__What this task involves__: The first line of the data below and every line after it, through the one with "fold and the", must be transcribed without change.

Saved data entries
lemma pvBody_eq (c : String) : pvABody c = pvBBody c := by
  by_cases hmem : c ∈ pvTable.keys
  · -- c is one of the 121 table keys: both sides are closed terms, decided case by case
    rw [pvKeys_lit] at hmem
    fin_cases hmem <;> decide
  · -- c is no key: direct scan, alias scan and table lookup all miss; the fuzzy fold and the
    -- scored max stay related by pvRel, and a passing hit maps back identically
    have h1 : pvGolden.find? (fun g => c == PySem.Str.lower g) = none := by
      rw [List.find?_eq_none]
      intro g hg hp
      exact hmem (by rw [eq_of_beq hp]; exact golden_mem_keys g hg)
    have h2 : pvAliasScan c pvAliases = none := by
      apply pvAliasScan_eq_none
      intro p hp
      obtain ⟨hk, ha⟩ := alias_mem_keys p hp
      exact ⟨fun hc => hmem (ha c hc), fun hc => hmem (hc ▸ hk)⟩
    have h3 : pvTable.get? c = none :=
      (PySem.Dict.get?_eq_none_iff_not_mem_keys pvTable c).mpr hmem
    unfold pvABody pvBBody
    rw [h1, h2, h3, pvGoldenLower_lit]
    have hrel := pvParallel c pvGoldenLower none none goldenLower_nonempty (Or.inl rfl) rfl
    rw [pvMax_eq c pvGoldenLower]
    cases hfold : pvGoldenLower.foldl (fun b g => pvBStep b (pvScoreN c g)) none with
    | none =>
      rw [hfold] at hrel
      have : pvGCMBest c pvGoldenLower none = none := hrel
      simp only [pvGCM1, this, Option.map_none]
    | some best =>
      rw [hfold] at hrel
      obtain ⟨hp1, hp2⟩ := hrel
      by_cases hpass : 3 * best.1.2 ≤ 10 * best.1.1
      · have hA : pvGCMBest c pvGoldenLower none = some (best.1.1, best.1.2, best.2) := hp1 hpass
        simp only [pvGCM1, hA, Option.map_some, hpass, if_pos]
        apply mapback_eq
        rcases pvBFold_shape c pvGoldenLower none with h | ⟨g, hg, h⟩
        · rw [h] at hfold; exact absurd hfold (by simp)
        · rw [h] at hfold
          have : best.2 = g := by
            have := Option.some.inj hfold
            rw [← this]
            rfl
          rw [this]; exact hg
      · have hA : pvGCMBest c pvGoldenLower none = none := hp2 hpass
        simp only [pvGCM1, hA, Option.map_none, hpass, if_false]

-- ===== VERDICT (by name: the statement is the Claim_ definition above) =====
theorem fuzzy_match_column_py_spec : Claim_equal_fuzzy_match_column_py := by
  intro column _
  unfold Spec_fuzzy_match_column_py
  rw [pvA_eq, pvB_eq]
  exact pvBody_eq _
-- pv_equiv track=rewrite | github.com/MMC2K09/WordBreaker_saradinersangbad | streamlit_app.py | insert_two_characters
-- ===== SOURCE A (Python) =====
-- def insert_two_characters(word, insert_char):
--     """Insert exactly 2 characters between letters of a word."""
--     result = ""
--     insert_count = 0
--     for i, char in enumerate(word):
--         result += char
--         if i < len(word) - 1 and insert_count < 2:
--             result += insert_char
--             insert_count += 1
--     return result
-- ===== SOURCE B (Python) =====
-- def insert_two_characters(word, insert_char):
--     """Insert exactly 2 characters between letters of a word."""
--     if len(word) <= 1:
--         return word
--     if len(word) == 2:
--         return word[0] + insert_char + word[1]
--     return word[0] + insert_char + word[1] + insert_char + word[2:]
-- ===== Notes on version B (the rewrite author's own statement) =====
-- stated objective: simpler
-- what changed: Replaced the enumerate loop with its counter and conditional inserts by direct length-based branches that build the result from word[0], word[1] and the slice word[2:].
import Mathlib
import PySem

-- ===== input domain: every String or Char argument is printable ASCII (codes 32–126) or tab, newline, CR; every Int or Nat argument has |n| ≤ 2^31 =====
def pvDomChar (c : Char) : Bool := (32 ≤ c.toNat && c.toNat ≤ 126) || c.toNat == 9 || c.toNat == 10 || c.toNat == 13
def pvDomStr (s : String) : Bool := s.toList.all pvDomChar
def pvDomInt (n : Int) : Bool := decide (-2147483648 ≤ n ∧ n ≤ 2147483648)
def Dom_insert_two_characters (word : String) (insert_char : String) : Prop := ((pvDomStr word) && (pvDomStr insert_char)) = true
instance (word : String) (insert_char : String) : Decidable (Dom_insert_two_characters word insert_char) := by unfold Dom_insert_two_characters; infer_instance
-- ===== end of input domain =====

-- B replaces A's counter-carrying loop with direct length-based branches built from
-- slices (word[0] + c + word[1] + c + word[2:]); objective: simpler, no speed claim.

-- ===== PORT A =====
-- loop body of A's 'for i, char in enumerate(word)': state = (result, insert_count)
def itcStep (n : Int) (ic : List Char) (st : List Char × Int) (p : Int × Char) : List Char × Int :=
  let result := st.1 ++ [p.2]
  if p.1 < n - 1 ∧ st.2 < 2 then (result ++ ic, st.2 + 1) else (result, st.2)

def insert_two_characters (word : String) (insert_char : String) : String :=
  String.ofList
    (((PySem.List.enumerate word.toList 0).foldl
        (itcStep (word.toList.length : Int) insert_char.toList) ([], 0)).1)

-- ===== PORT B =====
def insert_two_characters_alt (word : String) (insert_char : String) : String :=
  match word.toList with
  | [] => word                                   -- len(word) <= 1: return word
  | [_] => word
  | [a, b] => String.ofList ([a] ++ insert_char.toList ++ [b])   -- len == 2
  | a :: b :: rest =>                            -- word[0]+c+word[1]+c+word[2:]
      String.ofList ([a] ++ insert_char.toList ++ [b] ++ insert_char.toList ++ rest)

-- ===== PRECONDITION & SPEC =====
def Spec_insert_two_characters (word : String) (insert_char : String) (out : String) : Prop := out = insert_two_characters_alt word insert_char
instance (word : String) (insert_char : String) (out : String) : Decidable (Spec_insert_two_characters word insert_char out) := by unfold Spec_insert_two_characters; infer_instance

-- ===== CLAIM (what is proved, stated in full; the proofs are below) =====
def Claim_equal_insert_two_characters : Prop := ∀ (word : String) (insert_char : String), Dom_insert_two_characters word insert_char → Spec_insert_two_characters word insert_char (insert_two_characters word insert_char)

-- ===== LEMMAS AND PROOFS =====

-- once insert_count has reached 2, A's loop only appends the remaining characters
theorem itcStep_saturated (n : Int) (ic : List Char) (l : List (Int × Char)) (r : List Char) :
    l.foldl (itcStep n ic) (r, 2) = (r ++ l.map (·.2), 2) := by
  induction l generalizing r with
  | nil => simp
  | cons p t ih => simp [itcStep, ih]

-- ===== VERDICT (by name: the statement is the Claim_ definition above) =====
theorem insert_two_characters_spec : Claim_equal_insert_two_characters := by
  intro word ic _
  show insert_two_characters word ic = insert_two_characters_alt word ic
  unfold insert_two_characters insert_two_characters_alt
  have hw : String.ofList word.toList = word := by simp
  match hcs : word.toList with
  | [] =>
      rw [hcs] at hw
      rw [← hw]
      simp [PySem.List.enumerate_nil]
  | [a] =>
      rw [hcs] at hw
      rw [← hw]
      simp [PySem.List.enumerate_cons, PySem.List.enumerate_nil, itcStep]
  | [a, b] =>
      norm_num [PySem.List.enumerate_cons, PySem.List.enumerate_nil, itcStep]
  | a :: b :: c :: rest =>
      have hn : (2:Int) ≤ ((a :: b :: c :: rest).length : Int) - 1 := by
        simp; omega
      simp only [PySem.List.enumerate_cons, List.foldl_cons]
      rw [show itcStep ((a :: b :: c :: rest).length : Int) ic.toList ([], 0) (0, a)
            = ([a] ++ ic.toList, 1) by
        simp [itcStep]; omega]
      rw [show itcStep ((a :: b :: c :: rest).length : Int) ic.toList ([a] ++ ic.toList, 1) (0+1, b)
            = ([a] ++ ic.toList ++ [b] ++ ic.toList, 2) by
        simp [itcStep]]
      rw [show itcStep ((a :: b :: c :: rest).length : Int) ic.toList
            ([a] ++ ic.toList ++ [b] ++ ic.toList, 2) (0+1+1, c)
            = ([a] ++ ic.toList ++ [b] ++ ic.toList ++ [c], 2) by
        simp [itcStep]]
      rw [itcStep_saturated]
      simp [PySem.List.map_snd_enumerate]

__Response below__:
lemma pvBody_eq (c : String) : pvABody c = pvBBody c := by
  by_cases hmem : c ∈ pvTable.keys
  · -- c is one of the 121 table keys: both sides are closed terms, decided case by case
    rw [pvKeys_lit] at hmem
    fin_cases hmem <;> decide
  · -- c is no key: direct scan, alias scan and table lookup all miss; the fuzzy fold and the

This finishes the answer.